Task prompt: The answer should consist solely of the lines from the first one below through the line containing "def Dom_check_coverage_no_increase_after_max (lst", copied exactly.

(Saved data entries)
_ _ _ _ _ _ _
-- pv_equiv track=rewrite | github.com/2811907609/lixiang_code_clone | codebuddy/ai_agents/ai_agents/modules/haloos_auto_workflow/auto_increase_coverage_sop.py | check_coverage_no_increase_after_max
-- ===== SOURCE A (Python) =====
-- def check_coverage_no_increase_after_max(lst, N):
--     if not lst or N <= 0:
--         return True
--
--     max_val = max(lst)
--     first_max_index = lst.index(max_val)
--     count = 0
--
--     for num in lst[first_max_index + 1:]:
--         if num > max_val:
--             # 出现比最大值更大的，重置最大值和计数
--             max_val = num
--             count = 0
--         else:
--             count += 1
--             if count >= N:
--                 return False
--     return True
-- ===== SOURCE B (Python) =====
-- def check_coverage_no_increase_after_max(lst, N):
--     # Simpler: nothing after the first maximum can exceed it, so the loop in A
--     # just counts trailing elements; replace it with a closed-form comparison.
--     if not lst or N <= 0:
--         return True
--     first_max_index = lst.index(max(lst))
--     return len(lst) - first_max_index - 1 < N
-- ===== Notes on version B (the rewrite author's own statement) =====
-- stated objective: simpler
-- what changed: Replaced the counting loop over the tail after the first maximum with the closed-form comparison len(lst) - first_max_index - 1 < N (no element after the first maximum can exceed it, so the loop only counts).
import Mathlib
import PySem

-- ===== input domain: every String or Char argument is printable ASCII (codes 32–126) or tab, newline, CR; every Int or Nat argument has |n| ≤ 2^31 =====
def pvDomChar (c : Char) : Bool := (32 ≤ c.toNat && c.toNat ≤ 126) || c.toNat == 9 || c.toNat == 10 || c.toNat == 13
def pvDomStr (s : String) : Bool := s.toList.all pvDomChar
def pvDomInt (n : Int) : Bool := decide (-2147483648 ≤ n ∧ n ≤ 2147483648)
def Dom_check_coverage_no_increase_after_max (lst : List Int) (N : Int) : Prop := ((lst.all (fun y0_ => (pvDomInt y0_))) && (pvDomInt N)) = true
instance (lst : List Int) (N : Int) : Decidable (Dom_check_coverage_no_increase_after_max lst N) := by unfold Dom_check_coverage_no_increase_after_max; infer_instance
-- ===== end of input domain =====

-- B replaces A's counting loop over the tail after the first maximum by the
-- closed-form comparison len(lst) - first_max_index - 1 < N (simpler; same cost).

-- ===== PORT A =====
-- A's for-loop over lst[first_max_index+1:] with state (max_val, count) and early return False
def pvALoop (xs : List Int) (max_val : Int) (count : Int) (N : Int) : Bool :=
  match xs with
  | [] => true
  | num :: rest =>
    if num > max_val then
      pvALoop rest num 0 N
    else
      if count + 1 ≥ N then false
      else pvALoop rest max_val (count + 1) N

def check_coverage_no_increase_after_max (lst : List Int) (N : Int) : Bool :=
  if lst = [] ∨ N ≤ 0 then true
  else
    match PySem.List.max? lst (fun y => y) with
    | none => true  -- unreachable: lst ≠ []
    | some max_val =>
      match PySem.List.index? lst max_val with
      | none => true  -- unreachable: max_val ∈ lst
      | some first_max_index =>
        pvALoop (PySem.List.slice lst (some ((first_max_index : Int) + 1)) none) max_val 0 N

-- ===== PORT B =====
def check_coverage_no_increase_after_max_alt (lst : List Int) (N : Int) : Bool :=
  if lst = [] ∨ N ≤ 0 then true
  else
    match PySem.List.max? lst (fun y => y) with
    | none => true  -- unreachable: lst ≠ []
    | some max_val =>
      match PySem.List.index? lst max_val with
      | none => true  -- unreachable: max_val ∈ lst
      | some first_max_index =>
        decide ((lst.length : Int) - (first_max_index : Int) - 1 < N)

-- ===== PRECONDITION & SPEC =====
def Spec_check_coverage_no_increase_after_max (lst : List Int) (N : Int) (out : Bool) : Prop := out = check_coverage_no_increase_after_max_alt lst N
instance (lst : List Int) (N : Int) (out : Bool) : Decidable (Spec_check_coverage_no_increase_after_max lst N out) := by unfold Spec_check_coverage_no_increase_after_max; infer_instance

-- ===== CLAIM (what is proved, stated in full; the proofs are below) =====
def Claim_equal_check_coverage_no_increase_after_max : Prop := ∀ (lst : List Int) (N : Int), Dom_check_coverage_no_increase_after_max lst N → Spec_check_coverage_no_increase_after_max lst N (check_coverage_no_increase_after_max lst N)

-- ===== LEMMAS AND PROOFS =====
-- On a tail whose elements never exceed max_val, A's loop only counts: it
-- returns true iff count + length < N (given the invariant count < N).
theorem pvALoop_count (xs : List Int) (m c N : Int)
    (hle : ∀ x ∈ xs, x ≤ m) (hc : c < N) :
    pvALoop xs m c N = decide (c + (xs.length : Int) < N) := by
  induction xs generalizing c with
  | nil => simp [pvALoop, hc]
  | cons num rest ih =>
    have hnum : num ≤ m := hle num (by simp)
    have hle' : ∀ x ∈ rest, x ≤ m := fun x hx => hle x (by simp [hx])
    simp only [pvALoop, if_neg (by omega : ¬ num > m)]
    by_cases h : c + 1 ≥ N
    · rw [if_pos h]
      symm
      rw [decide_eq_false_iff_not]
      simp only [List.length_cons]
      push_cast
      omega
    · rw [if_neg h, ih _ hle' (by omega)]
      rw [decide_eq_decide]
      simp only [List.length_cons]
      push_cast
      omega

-- ===== VERDICT (by name: the statement is the Claim_ definition above) =====
theorem check_coverage_no_increase_after_max_spec : Claim_equal_check_coverage_no_increase_after_max := by
  intro lst N _
  unfold Spec_check_coverage_no_increase_after_max
  unfold check_coverage_no_increase_after_max check_coverage_no_increase_after_max_alt
  by_cases hguard : lst = [] ∨ N ≤ 0
  · simp [hguard]
  · rw [if_neg hguard, if_neg hguard]
    rw [not_or] at hguard
    obtain ⟨hne, hN⟩ := hguard
    obtain ⟨m, hm⟩ : ∃ m, PySem.List.max? lst (fun y => y) = some m := by
      cases h : PySem.List.max? lst (fun y => y) with
      | none => exact absurd ((PySem.List.max?_eq_none_iff lst (fun y => y)).mp h) hne
      | some m => exact ⟨m, rfl⟩
    simp only [hm]
    have hmem : m ∈ lst := PySem.List.max?_mem hm
    obtain ⟨i, hi⟩ : ∃ i, PySem.List.index? lst m = some i := by
      cases h : PySem.List.index? lst m with
      | none => exact absurd ((PySem.List.index?_eq_none_iff lst m).mp h) (not_not_intro hmem)
      | some i => exact ⟨i, rfl⟩
    simp only [hi]
    have hilt : i < lst.length := by
      obtain ⟨hk, _, _⟩ := PySem.List.getElem_of_index?_eq_some hi
      exact hk
    have hslice : PySem.List.slice lst (some ((i : Int) + 1)) none = lst.drop (i + 1) := by
      have : ((i : Int) + 1) = ((i + 1 : Nat) : Int) := by push_cast; ring
      rw [this, PySem.List.slice_from_natCast]
    rw [hslice]
    have hmax : ∀ x ∈ lst.drop (i + 1), x ≤ m := fun x hx =>
      PySem.List.max?_isMax hm x (List.mem_of_mem_drop hx)
    rw [pvALoop_count _ _ _ _ hmax (by omega), decide_eq_decide,
        List.length_drop, Nat.cast_sub (by omega : i + 1 ≤ lst.length)]
    push_cast
    omega
lemma pvFoldA_spec :
    ∀ (Q : List (Int × Nat)) (s : Std.HashMap (Int × Nat) Bool × List (Int × Nat)),
      (∀ k, (Q.foldl pvStepA s).1.contains k = true ↔
          s.1.contains k = true ∨ ∃ pr ∈ Q, k ∈ pvKids pr) ∧
      (∀ x, x ∈ (Q.foldl pvStepA s).2 ↔ x ∈ s.2 ∨ ∃ pr ∈ Q, x ∈ pvKids pr) := by
  intro Q
  induction Q with
  | nil => simp
  | cons pr Q ih =>
    intro s
    constructor
    · intro k
      rw [List.foldl_cons, (ih (pvStepA s pr)).1 k, (pvStepA_contains s pr k).1]
      simp
      tauto
    · intro x
      rw [List.foldl_cons, (ih (pvStepA s pr)).2 x, (pvStepA_contains s pr x).2]
      simp
      tauto

-- B-side: membership in pvStepB
lemma pvAddIf_mem (nxt : PySem.Set Int) (np x : Int) :
    x ∈ (if 0 ≤ np ∧ np ≤ 200000 then PySem.Set.add nxt np else nxt) ↔
      x ∈ nxt ∨ (x = np ∧ 0 ≤ np ∧ np ≤ 200000) := by
  split_ifs with h
  · rw [PySem.Set.mem_add]
    tauto
  · tauto

lemma pvStepB_inner_mem (p : Int) (nxt : PySem.Set Int) (x : Int) :
    x ∈ [p - 1, p + 1, p * 2].foldl
        (fun nxt np => if 0 ≤ np ∧ np ≤ 200000 then PySem.Set.add nxt np else nxt) nxt ↔
      x ∈ nxt ∨ ((0 ≤ x ∧ x ≤ 200000) ∧ x ∈ pvMoves p) := by
  simp only [List.foldl_cons, List.foldl_nil]
  rw [pvAddIf_mem, pvAddIf_mem, pvAddIf_mem]
  simp only [pvMoves, List.mem_cons, List.not_mem_nil, or_false]
  constructor
  · rintro (((h | ⟨rfl, hr⟩) | ⟨rfl, hr⟩) | ⟨rfl, hr⟩) <;> tauto
  · rintro (h | ⟨hr, (rfl | rfl | rfl)⟩) <;> tauto

lemma pvStepB_mem :
    ∀ (F nxt : PySem.Set Int) (x : Int),
      x ∈ F.foldl
          (fun nxt p =>
            [p - 1, p + 1, p * 2].foldl
              (fun nxt np => if 0 ≤ np ∧ np ≤ 200000 then PySem.Set.add nxt np else nxt) nxt)
          nxt ↔
        x ∈ nxt ∨ ∃ p ∈ F, (0 ≤ x ∧ x ≤ 200000) ∧ x ∈ pvMoves p := by
  intro F
  induction F with
  | nil => simp
  | cons p F ih =>
    intro nxt x
    rw [List.foldl_cons, ih, pvStepB_inner_mem]
    simp
    tauto
-- pv_equiv track=rewrite | github.com/kameronyork/kameronyork.github.io | projects/conference/python-scripts/reference-streaks.py | current_streak
-- ===== SOURCE A (Python) =====
-- def current_streak(series):
--     series = series[::-1]  # Reverse the series to start from the most recent conference
--     streak = 0
--     for value in series:
--         if value == 1:
--             streak += 1
--         else:
--             break
--     return streak
-- ===== SOURCE B (Python) =====
-- def current_streak(series):
--     streak = 0
--     for value in series:
--         if value == 1:
--             streak += 1
--         else:
--             streak = 0
--     return streak
-- ===== Notes on version B (the rewrite author's own statement) =====
-- stated objective: simpler
-- what changed: Single forward pass with a reset-on-mismatch counter replaces reversing the list and counting leading 1s with an early break.
import Mathlib
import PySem

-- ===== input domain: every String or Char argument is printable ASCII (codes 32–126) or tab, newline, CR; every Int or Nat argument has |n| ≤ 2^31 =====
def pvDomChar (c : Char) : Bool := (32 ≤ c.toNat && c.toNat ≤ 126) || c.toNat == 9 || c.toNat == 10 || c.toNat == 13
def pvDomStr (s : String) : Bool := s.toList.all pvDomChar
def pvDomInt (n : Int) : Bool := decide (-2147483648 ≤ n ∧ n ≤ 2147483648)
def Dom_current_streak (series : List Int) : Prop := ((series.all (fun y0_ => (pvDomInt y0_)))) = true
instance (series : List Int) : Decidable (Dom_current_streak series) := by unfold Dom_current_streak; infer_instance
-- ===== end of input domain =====

-- B replaces A's reverse-then-break scan with a single forward pass using a reset-on-mismatch counter (objective: simpler).


-- ===== PORT A =====
-- A's loop with break over the reversed list: count leading 1s, stop at the first non-1.
def countLeadOnes : List Int → Int
  | [] => 0
  | v :: rest => if v = 1 then countLeadOnes rest + 1 else 0

def current_streak (series : List Int) : Int :=
  countLeadOnes series.reverse

-- ===== PORT B =====
def current_streak_alt (series : List Int) : Int :=
  series.foldl (fun streak value => if value = 1 then streak + 1 else 0) 0

-- ===== PRECONDITION & SPEC =====
def Spec_current_streak (series : List Int) (out : Int) : Prop := out = current_streak_alt series
instance (series : List Int) (out : Int) : Decidable (Spec_current_streak series out) := by unfold Spec_current_streak; infer_instance

-- ===== CLAIM (what is proved, stated in full; the proofs are below) =====
def Claim_equal_current_streak : Prop := ∀ (series : List Int), Dom_current_streak series → Spec_current_streak series (current_streak series)

-- ===== LEMMAS AND PROOFS =====
theorem countLeadOnes_append_one (ys : List Int) (x : Int) :
    countLeadOnes (ys ++ [x]) =
      if ys.all (· = 1) then countLeadOnes ys + (if x = 1 then 1 else 0)
      else countLeadOnes ys := by
  induction ys with
  | nil => simp [countLeadOnes]
  | cons y ys ih =>
    by_cases hy : y = 1 <;> simp [countLeadOnes, hy, ih] <;> split_ifs <;> ring

theorem all_reverse_one (xs : List Int) : xs.reverse.all (· = 1) = xs.all (· = 1) := by
  simp [List.all_reverse]

theorem foldB_eq (xs : List Int) (a : Int) :
    xs.foldl (fun streak value => if value = 1 then streak + 1 else 0) a =
      if xs.all (· = 1) then a + countLeadOnes xs.reverse else countLeadOnes xs.reverse := by
  induction xs generalizing a with
  | nil => simp [countLeadOnes]
  | cons x xs ih =>
    simp only [List.foldl_cons, ih, List.reverse_cons, countLeadOnes_append_one,
      all_reverse_one, List.all_cons]
    by_cases hx : x = 1 <;> by_cases hall : xs.all (· = 1) = true <;>
      simp [hx, hall] <;> ring

-- ===== VERDICT (by name: the statement is the Claim_ definition above) =====
theorem current_streak_spec : Claim_equal_current_streak := by
  intro series _
  unfold Spec_current_streak current_streak current_streak_alt
  rw [foldB_eq]
  split_ifs <;> simp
_ _ _ _ _ _ _
Answer to this task:
-- pv_equiv track=rewrite | github.com/2811907609/lixiang_code_clone | codebuddy/ai_agents/ai_agents/modules/haloos_auto_workflow/auto_increase_coverage_sop.py | check_coverage_no_increase_after_max
-- ===== SOURCE A (Python) =====
-- def check_coverage_no_increase_after_max(lst, N):
--     if not lst or N <= 0:
--         return True
--
--     max_val = max(lst)
--     first_max_index = lst.index(max_val)
--     count = 0
--
--     for num in lst[first_max_index + 1:]:
--         if num > max_val:
--             # 出现比最大值更大的，重置最大值和计数
--             max_val = num
--             count = 0
--         else:
--             count += 1
--             if count >= N:
--                 return False
--     return True
-- ===== SOURCE B (Python) =====
-- def check_coverage_no_increase_after_max(lst, N):
--     # Simpler: nothing after the first maximum can exceed it, so the loop in A
--     # just counts trailing elements; replace it with a closed-form comparison.
--     if not lst or N <= 0:
--         return True
--     first_max_index = lst.index(max(lst))
--     return len(lst) - first_max_index - 1 < N
-- ===== Notes on version B (the rewrite author's own statement) =====
-- stated objective: simpler
-- what changed: Replaced the counting loop over the tail after the first maximum with the closed-form comparison len(lst) - first_max_index - 1 < N (no element after the first maximum can exceed it, so the loop only counts).
import Mathlib
import PySem

-- ===== input domain: every String or Char argument is printable ASCII (codes 32–126) or tab, newline, CR; every Int or Nat argument has |n| ≤ 2^31 =====
def pvDomChar (c : Char) : Bool := (32 ≤ c.toNat && c.toNat ≤ 126) || c.toNat == 9 || c.toNat == 10 || c.toNat == 13
def pvDomStr (s : String) : Bool := s.toList.all pvDomChar
def pvDomInt (n : Int) : Bool := decide (-2147483648 ≤ n ∧ n ≤ 2147483648)
def Dom_check_coverage_no_increase_after_max (lst : List Int) (N : Int) : Prop := ((lst.all (fun y0_ => (pvDomInt y0_))) && (pvDomInt N)) = true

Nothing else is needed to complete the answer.